Some Organic-Inorganic Composites, Illustrative Simulations on Elastomer Reinforcement, and an Overview of Symposium Contributions

摘要

This review first describes organic-inorganic composites which have been prepared using techniques similar to those employed in the new sol-gel approach to ceramics. Organometallics such as silicates, titanates, and aluminates are hydrolyzed in the presence of polymer chains (for example polysiloxanes and polyamides) that typically contain hydroxyl groups. The functional groups are used to bond the polymer chains onto the silica, titania, or alumina being formed in the hydrolysis, thus forming novel organic-inorganic composites. When the polymer chains are present in excess, they constitute the continuous phase, with the ceramic-type material appearing as reinforcing particles. When present in smaller amounts, the polymer is dispersed in the continuous ceramic phase, to give a polymer-modified ceramic. Under some conditions, bicontinuous systems are obtained.
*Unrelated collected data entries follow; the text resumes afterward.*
-- pv_equiv track=rewrite | github.com/Homoon-ryu/2con_0mod4-cycle_free | graph_generator.py | generate_all_graphs_with_fixed_edges
-- ===== SOURCE A (Python) =====
-- import itertools
--
-- def generate_all_graphs_with_fixed_edges(n, fixed_edges):
--     all_edges = [(i, j) for i in range(n) for j in range(i+1, n)]
--     fixed_set = set(fixed_edges)
--     free_edges = [e for e in all_edges if e not in fixed_set]
--
--     for bits in itertools.product([0, 1], repeat=len(free_edges)):
--         # initialize adjacency matrix
--         adj = [[0]*n for _ in range(n)]
--
--         # insert fixed edges
--         for u, v in fixed_edges:
--             adj[u][v] = adj[v][u] = 1
--
--         # insert free edges based on current combination
--         for idx, (u, v) in enumerate(free_edges):
--             if bits[idx] == 1:
--                 adj[u][v] = adj[v][u] = 1
--
--         yield adj
-- ===== SOURCE B (Python) =====
-- def generate_all_graphs_with_fixed_edges(n, fixed_edges):
--     # Backtracking over the free edges (0-branch before 1-branch) instead of
--     # materialising itertools.product bit tuples; same lexicographic yield order.
--     free_edges = [(i, j) for i in range(n) for j in range(i + 1, n)
--                   if (i, j) not in fixed_edges]
--     adj = [[0] * n for _ in range(n)]
--     for u, v in fixed_edges:
--         adj[u][v] = adj[v][u] = 1
--
--     def rec(k):
--         if k == len(free_edges):
--             yield [row[:] for row in adj]
--             return
--         yield from rec(k + 1)                      # edge absent first
--         u, v = free_edges[k]
--         saved_uv, saved_vu = adj[u][v], adj[v][u]
--         adj[u][v] = adj[v][u] = 1
--         yield from rec(k + 1)                      # then edge present
--         adj[u][v], adj[v][u] = saved_uv, saved_vu  # backtrack
--
--     yield from rec(0)
-- ===== Notes on version B (the rewrite author's own statement) =====
-- stated objective: alternative
-- what changed: Replaces the itertools.product bit-tuple enumeration (rebuilding the whole matrix from scratch for each combination) with recursive backtracking over the free-edge list that maintains one working matrix, trying edge-absent before edge-present to keep the exact lexicographic yield order.
import Mathlib
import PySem

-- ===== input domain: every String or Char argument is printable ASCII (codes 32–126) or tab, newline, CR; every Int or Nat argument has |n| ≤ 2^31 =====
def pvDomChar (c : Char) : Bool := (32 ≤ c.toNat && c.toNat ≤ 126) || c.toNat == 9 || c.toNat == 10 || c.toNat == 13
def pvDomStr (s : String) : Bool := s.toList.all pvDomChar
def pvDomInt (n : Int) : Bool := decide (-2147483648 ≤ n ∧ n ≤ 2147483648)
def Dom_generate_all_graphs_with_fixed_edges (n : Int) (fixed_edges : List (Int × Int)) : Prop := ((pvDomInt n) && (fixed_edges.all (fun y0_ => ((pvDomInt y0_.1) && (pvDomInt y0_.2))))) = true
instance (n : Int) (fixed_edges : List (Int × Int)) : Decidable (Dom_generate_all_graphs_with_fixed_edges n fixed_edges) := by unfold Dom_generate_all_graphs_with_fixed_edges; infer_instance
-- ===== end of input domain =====

-- B replaces A's itertools.product bit-tuple enumeration by recursive backtracking over
-- the free-edge list (0-branch before 1-branch), preserving A's exact yield order.


-- ===== PORT A =====
-- shared primitive: Python's `xs[i] = v` on a list (negative indices wrap; out of range
-- raises IndexError — Pre_ excludes that, the else-branch is never reached inside Pre_)
def pvSetAt (xs : List Int) (i : Int) (v : Int) : List Int :=
  let j := if i < 0 then i + (xs.length : Int) else i
  if 0 ≤ j ∧ j < (xs.length : Int) then xs.set j.toNat v else xs

-- Python's `adj[u][v] = 1`
def pvSetCell (adj : List (List Int)) (u v : Int) : List (List Int) :=
  let j := if u < 0 then u + (adj.length : Int) else u
  if 0 ≤ j ∧ j < (adj.length : Int) then adj.set j.toNat (pvSetAt (adj.getD j.toNat []) v 1)
  else adj

-- Python's `adj[u][v] = adj[v][u] = 1` (left target assigned first)
def pvSetSym (adj : List (List Int)) (u v : Int) : List (List Int) :=
  pvSetCell (pvSetCell adj u v) v u

-- [(i, j) for i in range(n) for j in range(i+1, n)]
def pvAllEdges (n : Int) : List (Int × Int) :=
  (PySem.List.pyRange 0 n 1).flatMap (fun i => (PySem.List.pyRange (i + 1) n 1).map (fun j => (i, j)))

-- itertools.product([0, 1], repeat=k), in yield order (leftmost coordinate slowest)
def pvBits : Nat → List (List Int)
  | 0 => [[]]
  | k + 1 => (pvBits k).map (fun t => 0 :: t) ++ (pvBits k).map (fun t => 1 :: t)

-- `[[0]*n for _ in range(n)]`
def pvZeroMatrix (n : Int) : List (List Int) :=
  List.replicate n.toNat (List.replicate n.toNat 0)

-- body of A's inner free-edge loop
def pvStep (bits : List Int) (a : List (List Int)) (p : Int × (Int × Int)) : List (List Int) :=
  if PySem.List.pyGetD bits p.1 0 = 1 then pvSetSym a p.2.1 p.2.2 else a

def generate_all_graphs_with_fixed_edges (n : Int) (fixed_edges : List (Int × Int)) : List (List (List Int)) :=
  let all_edges := pvAllEdges n
  let fixed_set := PySem.Set.ofList fixed_edges
  let free_edges := all_edges.filter (fun e => !(PySem.Set.contains fixed_set e))
  (pvBits free_edges.length).map (fun bits =>
    let adj := pvZeroMatrix n
    let adj := fixed_edges.foldl (fun a e => pvSetSym a e.1 e.2) adj
    (PySem.List.enumerate free_edges 0).foldl (pvStep bits) adj)

-- ===== PORT B =====
-- backtracking recursion over the free edges: edge absent first, then edge present
def pvGo (adj : List (List Int)) : List (Int × Int) → List (List (List Int))
  | [] => [adj]
  | e :: rest => pvGo adj rest ++ pvGo (pvSetSym adj e.1 e.2) rest

def generate_all_graphs_with_fixed_edges_alt (n : Int) (fixed_edges : List (Int × Int)) : List (List (List Int)) :=
  let free_edges := (pvAllEdges n).filter (fun e => !(fixed_edges.contains e))
  let base := fixed_edges.foldl (fun a e => pvSetSym a e.1 e.2) (pvZeroMatrix n)
  pvGo base free_edges

-- ===== PRECONDITION & SPEC =====
-- Pre_ excludes exactly the inputs where Python A raises IndexError: a fixed edge whose
-- endpoint is outside the valid index range [-n, n) of the n×n matrix.
def Pre_generate_all_graphs_with_fixed_edges (n : Int) (fixed_edges : List (Int × Int)) : Prop :=
  ∀ e ∈ fixed_edges, (-n ≤ e.1 ∧ e.1 < n) ∧ (-n ≤ e.2 ∧ e.2 < n)
instance (n : Int) (fixed_edges : List (Int × Int)) : Decidable (Pre_generate_all_graphs_with_fixed_edges n fixed_edges) := by unfold Pre_generate_all_graphs_with_fixed_edges; infer_instance
def pvWitness_generate_all_graphs_with_fixed_edges : Int × (List (Int × Int)) := (3, [(0, 1)])

def Spec_generate_all_graphs_with_fixed_edges (n : Int) (fixed_edges : List (Int × Int)) (out : List (List (List Int))) : Prop := out = generate_all_graphs_with_fixed_edges_alt n fixed_edges
instance (n : Int) (fixed_edges : List (Int × Int)) (out : List (List (List Int))) : Decidable (Spec_generate_all_graphs_with_fixed_edges n fixed_edges out) := by unfold Spec_generate_all_graphs_with_fixed_edges; infer_instance

-- ===== CLAIM (what is proved, stated in full; the proofs are below) =====
def Claim_equal_generate_all_graphs_with_fixed_edges : Prop := ∀ (n : Int) (fixed_edges : List (Int × Int)), Dom_generate_all_graphs_with_fixed_edges n fixed_edges → Pre_generate_all_graphs_with_fixed_edges n fixed_edges → Spec_generate_all_graphs_with_fixed_edges n fixed_edges (generate_all_graphs_with_fixed_edges n fixed_edges)

-- ===== LEMMAS AND PROOFS =====

-- x in set(xs) is x in xs
theorem pv_contains_ofList (xs : List (Int × Int)) (e : Int × Int) :
    PySem.Set.contains (PySem.Set.ofList xs) e = xs.contains e := by
  simp only [PySem.Set.contains_eq_listContains]
  by_cases h : e ∈ xs
  · simp [h, (PySem.Set.mem_ofList xs e).mpr h]
  · have : e ∉ PySem.Set.ofList xs := fun hm => h ((PySem.Set.mem_ofList xs e).mp hm)
    simp [h, this]

-- dropping the head bit shifts the enumerate indices by one
theorem pv_enum_shift (rest : List (Int × Int)) (b : Int) (bs : List Int) :
    ∀ (s : Int), 0 ≤ s → ∀ base,
      (PySem.List.enumerate rest (s + 1)).foldl (pvStep (b :: bs)) base
        = (PySem.List.enumerate rest s).foldl (pvStep bs) base := by
  induction rest with
  | nil => simp [PySem.List.enumerate_nil]
  | cons e rest ih =>
    intro s hs base
    rw [PySem.List.enumerate_cons, PySem.List.enumerate_cons]
    simp only [List.foldl_cons]
    have hidx : PySem.List.pyGetD (b :: bs) (s + 1) 0 = PySem.List.pyGetD bs s 0 := by
      obtain ⟨k, rfl⟩ : ∃ k : Nat, s = (k : Int) := ⟨s.toNat, (Int.toNat_of_nonneg hs).symm⟩
      rw [show ((k : Int) + 1) = ((k + 1 : Nat) : Int) by push_cast; ring,
        PySem.List.pyGetD_natCast, PySem.List.pyGetD_natCast]
      simp [List.getD]
    have hstep : pvStep (b :: bs) base (s + 1, e) = pvStep bs base (s, e) := by
      simp [pvStep, hidx]
    rw [hstep]
    have := ih (s + 1) (by omega) (pvStep bs base (s, e))
    rw [show s + 1 + 1 = (s + 1) + 1 by ring] at this
    exact this

-- the per-bits rebuild of A, mapped over all bit tuples, is B's backtracking recursion
theorem pv_main (free : List (Int × Int)) :
    ∀ base, (pvBits free.length).map
        (fun bits => (PySem.List.enumerate free 0).foldl (pvStep bits) base)
      = pvGo base free := by
  induction free with
  | nil => intro base; simp [pvBits, pvGo, PySem.List.enumerate_nil]
  | cons e rest ih =>
    intro base
    show (pvBits (rest.length + 1)).map _ = _
    rw [show pvBits (rest.length + 1)
        = (pvBits rest.length).map (fun t => 0 :: t)
          ++ (pvBits rest.length).map (fun t => 1 :: t) from rfl]
    rw [List.map_append, List.map_map, List.map_map]
    have hcase : ∀ (b : Int) (bs : List Int),
        (PySem.List.enumerate (e :: rest) 0).foldl (pvStep (b :: bs)) base
          = (PySem.List.enumerate rest 0).foldl (pvStep bs) (pvStep (b :: bs) base (0, e)) := by
      intro b bs
      rw [PySem.List.enumerate_cons]
      simp only [List.foldl_cons]
      exact pv_enum_shift rest b bs 0 le_rfl _
    have h0 : ((fun bits => (PySem.List.enumerate (e :: rest) 0).foldl (pvStep bits) base)
        ∘ (fun t => (0 : Int) :: t))
        = fun bs => (PySem.List.enumerate rest 0).foldl (pvStep bs) base := by
      funext bs
      simp only [Function.comp]
      rw [hcase 0 bs]
      congr 1
      simp [pvStep, PySem.List.pyGetD_zero_cons]
    have h1 : ((fun bits => (PySem.List.enumerate (e :: rest) 0).foldl (pvStep bits) base)
        ∘ (fun t => (1 : Int) :: t))
        = fun bs => (PySem.List.enumerate rest 0).foldl (pvStep bs) (pvSetSym base e.1 e.2) := by
      funext bs
      simp only [Function.comp]
      rw [hcase 1 bs]
      congr 1
      simp [pvStep, PySem.List.pyGetD_zero_cons]
    rw [h0, h1, ih base, ih (pvSetSym base e.1 e.2)]
    rfl

-- ===== VERDICT (by name: the statement is the Claim_ definition above) =====
theorem generate_all_graphs_with_fixed_edges_spec : Claim_equal_generate_all_graphs_with_fixed_edges := by
  intro n fixed_edges _ _
  unfold Spec_generate_all_graphs_with_fixed_edges
  unfold generate_all_graphs_with_fixed_edges generate_all_graphs_with_fixed_edges_alt
  simp only []
  have hfilter : (pvAllEdges n).filter (fun e => !(PySem.Set.contains (PySem.Set.ofList fixed_edges) e))
      = (pvAllEdges n).filter (fun e => !(fixed_edges.contains e)) := by
    apply List.filter_congr
    intro e _
    rw [pv_contains_ofList]
  rw [hfilter]
  exact pv_main _ _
The second part addresses one of the major unsolved problems in the area of rubberlike elasticity, specifically a molecular understanding of the mechanisms by which the mechanical properties of elastomers are improved by the incorporation of particulate fillers such as carbon black or silica. Theoretical work on the reinforcement thus obtained is illustrated by some Monte Carlo calculations on one aspect of the problem, namely excluded volume effects of the filler particles on the network chain configurations. The resulting end-to-end distributions are then used in standard molecular models to generate stress-strain isotherms, which document the nature of the reinforcement obtained. The final part provides an overview of the specific papers presented at this symposium, and attempts to place them into the broad general context of "Filled and Nanocomposite Polymer Materials".